Exercise requirements
In the listing that follows, the lines starting at the one containing "obtain ⟨a, b, c, d, e, t, rfl⟩" and ending at the one containing "-- ===== B side: the" are to be returned exactly, both boundary lines included, and no others.

Given data
■ ■ ■ ■ ■ ■ ■
-- ===== VERDICT (by name: the statement is the Claim_ definition above) =====
theorem cards_to_index_part1_spec : Claim_equal_cards_to_index_part1 := by
  intro cards _ hpre
  unfold Pre_cards_to_index_part1 at hpre
  unfold Spec_cards_to_index_part1
  obtain ⟨a, b, c, d, e, t, rfl⟩ : ∃ a b c d e t, cards = a::b::c::d::e::t := by
    rcases cards with _ | ⟨a, cards⟩; · simp at hpre
    rcases cards with _ | ⟨b, cards⟩; · simp at hpre
    rcases cards with _ | ⟨c, cards⟩; · simp at hpre
    rcases cards with _ | ⟨d, cards⟩; · simp at hpre
    rcases cards with _ | ⟨e, cards⟩; · simp at hpre
    exact ⟨a, b, c, d, e, cards, rfl⟩
  have hdne : PySem.List.dedup (a::b::c::d::e::t) ≠ [] := by
    intro hnil
    have hmem : a ∈ PySem.List.dedup (a::b::c::d::e::t) :=
      (PySem.List.mem_dedup _ a).mpr List.mem_cons_self
    rw [hnil] at hmem
    simp at hmem
  have hCne : pvCounts (a::b::c::d::e::t) ≠ [] := by
    unfold pvCounts
    simpa using hdne
  obtain ⟨m, rest, hD⟩ : ∃ m rest,
      PySem.List.sorted (pvCounts (a::b::c::d::e::t)) (fun x => x) true = m :: rest := by
    rcases hx : PySem.List.sorted (pvCounts (a::b::c::d::e::t)) (fun x => x) true with _ | ⟨m, rest⟩
    · rw [PySem.List.sorted_eq_nil_iff] at hx
      exact absurd hx hCne
    · exact ⟨m, rest, rfl⟩
  -- positivity and ordering of the descending count signature
  have hDpos : ∀ x ∈ PySem.List.sorted (pvCounts (a::b::c::d::e::t)) (fun x => x) true, 1 ≤ x := by
    intro x hx
    rw [PySem.List.mem_sorted] at hx
    unfold pvCounts at hx
    obtain ⟨v, hv, rfl⟩ := List.mem_map.mp hx
    have : v ∈ (a::b::c::d::e::t) := (PySem.List.mem_dedup _ v).mp hv
    have : 0 < (a::b::c::d::e::t).count v := List.count_pos_iff.mpr this
    omega
  have hDdesc : (PySem.List.sorted (pvCounts (a::b::c::d::e::t)) (fun x => x) true).Pairwise
      (fun x y : Int => y ≤ x) := PySem.List.sorted_pairwise_rev _ _
  -- ===== B side: the scan state is (m, rest.headD 0)
  have hs_ne : PySem.List.sorted (a::b::c::d::e::t) (fun x => x) false ≠ [] := by
    rw [Ne, PySem.List.sorted_eq_nil_iff]
    simp
  obtain ⟨c0, s', hs⟩ : ∃ c0 s',
      PySem.List.sorted (a::b::c::d::e::t) (fun x => x) false = c0 :: s' := by
    rcases hx : PySem.List.sorted (a::b::c::d::e::t) (fun x => x) false with _ | ⟨c0, s'⟩
    · exact absurd hx hs_ne
    · exact ⟨c0, s', rfl⟩
  have hfirst : pvBStep ((0 : Int), (0 : Int), (0 : Int), (none : Option Int)) c0
      = (0, 0, 1, some c0) := by
    unfold pvBStep
    rw [if_neg (fun h => h.1 rfl)]
    simp
  have hp : pvFin ((PySem.List.sorted (a::b::c::d::e::t) (fun x => x) false).foldl pvBStep
        ((0 : Int), (0 : Int), (0 : Int), (none : Option Int)))
      = pvTop2 (pvRunLens (PySem.List.sorted (a::b::c::d::e::t) (fun x => x) false)) := by
    rw [hs, show List.foldl pvBStep ((0 : Int), (0 : Int), (0 : Int), (none : Option Int)) (c0 :: s')
        = List.foldl pvBStep (pvBStep (0, 0, 0, none) c0) s' from rfl, hfirst,
      pvScan_eq s' c0 1 0 0 (le_refl 1)]
    rfl
  have hsorted_pair : (PySem.List.sorted (a::b::c::d::e::t) (fun x => x) false).Pairwise (· ≤ ·) :=
    PySem.List.sorted_pairwise _ _
  have hperm1 := pvRunLens_perm _ hsorted_pair
  have hded : (PySem.List.dedup (PySem.List.sorted (a::b::c::d::e::t) (fun x => x) false)).Perm
      (PySem.List.dedup (a::b::c::d::e::t)) := by
    refine (List.perm_ext_iff_of_nodup (PySem.List.nodup_dedup _) (PySem.List.nodup_dedup _)).mpr ?_
    intro x
    rw [PySem.List.mem_dedup, PySem.List.mem_dedup, PySem.List.mem_sorted]
  have hperm2 : (pvCounts (PySem.List.sorted (a::b::c::d::e::t) (fun x => x) false)).Perm
      (pvCounts (a::b::c::d::e::t)) := by
    unfold pvCounts
    rw [List.map_congr_left (fun v _ => by
      rw [(PySem.List.sorted_perm (a::b::c::d::e::t) (fun x => x) false).count_eq v])]
    exact hded.map _
  have hperm3 : (pvCounts (a::b::c::d::e::t)).Perm
      (PySem.List.sorted (pvCounts (a::b::c::d::e::t)) (fun x => x) true) :=
    (PySem.List.sorted_perm _ _ _).symm
  have htop : pvFin ((PySem.List.sorted (a::b::c::d::e::t) (fun x => x) false).foldl pvBStep
        ((0 : Int), (0 : Int), (0 : Int), (none : Option Int))) = (m, rest.headD 0) := by
    rw [hp]
    unfold pvTop2
    rw [pvFoldl_step_perm ((hperm1.trans hperm2).trans hperm3) _]
    rw [show List.foldl pvStep (0, 0)
        (PySem.List.sorted (pvCounts (a::b::c::d::e::t)) (fun x => x) true)
        = pvTop2 (PySem.List.sorted (pvCounts (a::b::c::d::e::t)) (fun x => x) true) from rfl]
    rw [pvTop2_desc _ hDdesc hDpos, hD]
    rfl
  -- ===== A side: most_common = m, second_common = rest.headD 0 when it exists
  have hA_map : (PySem.List.sorted (PySem.Dict.counter (a::b::c::d::e::t)).items
      (fun p => p.2) true).map (fun p : Int × Int => p.2) = m :: rest := by
    rw [pvSig_eq, hD]
  obtain ⟨q, qs, hmc⟩ : ∃ q qs, PySem.List.sorted (PySem.Dict.counter (a::b::c::d::e::t)).items
      (fun p => p.2) true = q :: qs := by
    rcases hy : PySem.List.sorted (PySem.Dict.counter (a::b::c::d::e::t)).items
      (fun p => p.2) true with _ | ⟨q, qs⟩
    · rw [hy] at hA_map; simp at hA_map
    · exact ⟨q, qs, rfl⟩
  rw [hmc] at hA_map
  simp only [List.map_cons, List.cons.injEq] at hA_map
  obtain ⟨hq2, hqs⟩ := hA_map
  have hlen_items : (PySem.Dict.counter (a::b::c::d::e::t)).items.length
      = (PySem.List.dedup (a::b::c::d::e::t)).length := by
    rw [PySem.Dict.items_counter, List.length_map, PySem.List.dedup_eq_ofList]
  have hlen_rest : qs.length = rest.length := by
    have := congrArg List.length hqs
    simpa using this
  have hlen_D : rest.length + 1 = (PySem.List.dedup (a::b::c::d::e::t)).length := by
    have h1 := PySem.List.length_sorted (pvCounts (a::b::c::d::e::t)) (fun x : Int => x) true
    rw [hD] at h1
    unfold pvCounts at h1
    simpa using h1
  -- ===== assemble
  show cards_to_index_part1 (a::b::c::d::e::t) = cards_to_index_part1_alt (a::b::c::d::e::t)
  rw [pvAlt_eq]
  simp only [cards_to_index_part1, pvAltNice]
  rw [htop, hmc]
  have hmost : ((PySem.List.pyGet? ((q :: qs).take 1) 0).getD (0, 0)).2 = m := by
    simp [hq2]
  rw [hmost, pvPosA, pvPosB]
  congr 1
  -- value = base * 10^10, case by case on m
  by_cases hm23 : m = 2 ∨ m = 3
  · have hrest_ne : rest ≠ [] := pvRestNe (a::b::c::d::e::t) m rest (by simp) hD hm23
    obtain ⟨r, rest', rfl⟩ : ∃ r rest', rest = r :: rest' := by
      rcases rest with _ | ⟨r, rest'⟩
      · exact absurd rfl hrest_ne
      · exact ⟨r, rest', rfl⟩
    obtain ⟨q2, qs', rfl⟩ : ∃ q2 qs', qs = q2 :: qs' := by
      rcases qs with _ | ⟨q2, qs'⟩
      · simp at hlen_rest
      · exact ⟨q2, qs', rfl⟩
    have hq22 : q2.2 = r := by
      simp only [List.map_cons, List.cons.injEq] at hqs
      exact hqs.1
    have hif : 1 < (PySem.Dict.counter (a::b::c::d::e::t)).items.length := by
      rw [hlen_items]
      simp only [List.length_cons] at hlen_D
      omega
    rw [if_pos hif]
    have hsecond : ((PySem.List.pyGet? ((q :: q2 :: qs').take 2) 1).getD (0, 0)).2 = r := by
      have hg : PySem.List.pyGet? [q, q2] 1 = some q2 := by
        rw [show (1 : Int) = ((1 : Nat) : Int) from rfl, PySem.List.pyGet?_natCast]
        rfl
      simp only [List.take]
      rw [hg]
      simp [hq22]
    rw [hsecond]
    rcases hm23 with rfl | rfl
    · have htab : (PySem.List.pyGet? [(0 : Int), 1, 2, 4, 6, 7] 2).getD 0 = 2 := by decide
      rw [if_pos (by norm_num : (2 : Int) ≤ 5), htab]
      by_cases h2 : r = 2 <;> simp [h2]
    · have htab : (PySem.List.pyGet? [(0 : Int), 1, 2, 4, 6, 7] 3).getD 0 = 4 := by decide
      rw [if_pos (by norm_num : (3 : Int) ≤ 5), htab]
      by_cases h2 : r = 2 <;> simp [h2]
  · have hm1 : 1 ≤ m := by
      have : m ∈ PySem.List.sorted (pvCounts (a::b::c::d::e::t)) (fun x => x) true := by
        rw [hD]; exact List.mem_cons_self
      exact hDpos m this
    rw [not_or] at hm23
    obtain ⟨hne2, hne3⟩ := hm23
    by_cases h1 : m = 1
    · subst h1
      norm_num
    · by_cases h4 : m = 4
      · subst h4
        norm_num
        decide
      · by_cases hm5 : m = 5
        · subst hm5
          norm_num
          decide
        · have hm6 : 6 ≤ m := by omega
          rw [if_neg h1, if_neg hne2, if_neg hne3, if_neg h4, if_neg hm5,
            if_neg (by omega : ¬ m ≤ 5)]
          simp [hne2, hne3]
■ ■ ■ ■ ■ ■ ■
Reply to the exercise
  obtain ⟨a, b, c, d, e, t, rfl⟩ : ∃ a b c d e t, cards = a::b::c::d::e::t := by
    rcases cards with _ | ⟨a, cards⟩; · simp at hpre
    rcases cards with _ | ⟨b, cards⟩; · simp at hpre
    rcases cards with _ | ⟨c, cards⟩; · simp at hpre
    rcases cards with _ | ⟨d, cards⟩; · simp at hpre
    rcases cards with _ | ⟨e, cards⟩; · simp at hpre
    exact ⟨a, b, c, d, e, cards, rfl⟩
  have hdne : PySem.List.dedup (a::b::c::d::e::t) ≠ [] := by
    intro hnil
    have hmem : a ∈ PySem.List.dedup (a::b::c::d::e::t) :=
      (PySem.List.mem_dedup _ a).mpr List.mem_cons_self
    rw [hnil] at hmem
    simp at hmem
  have hCne : pvCounts (a::b::c::d::e::t) ≠ [] := by
    unfold pvCounts
    simpa using hdne
  obtain ⟨m, rest, hD⟩ : ∃ m rest,
      PySem.List.sorted (pvCounts (a::b::c::d::e::t)) (fun x => x) true = m :: rest := by
    rcases hx : PySem.List.sorted (pvCounts (a::b::c::d::e::t)) (fun x => x) true with _ | ⟨m, rest⟩
    · rw [PySem.List.sorted_eq_nil_iff] at hx
      exact absurd hx hCne
    · exact ⟨m, rest, rfl⟩
  -- positivity and ordering of the descending count signature
  have hDpos : ∀ x ∈ PySem.List.sorted (pvCounts (a::b::c::d::e::t)) (fun x => x) true, 1 ≤ x := by
    intro x hx
    rw [PySem.List.mem_sorted] at hx
    unfold pvCounts at hx
    obtain ⟨v, hv, rfl⟩ := List.mem_map.mp hx
    have : v ∈ (a::b::c::d::e::t) := (PySem.List.mem_dedup _ v).mp hv
    have : 0 < (a::b::c::d::e::t).count v := List.count_pos_iff.mpr this
    omega
  have hDdesc : (PySem.List.sorted (pvCounts (a::b::c::d::e::t)) (fun x => x) true).Pairwise
      (fun x y : Int => y ≤ x) := PySem.List.sorted_pairwise_rev _ _
  -- ===== B side: the scan state is (m, rest.headD 0)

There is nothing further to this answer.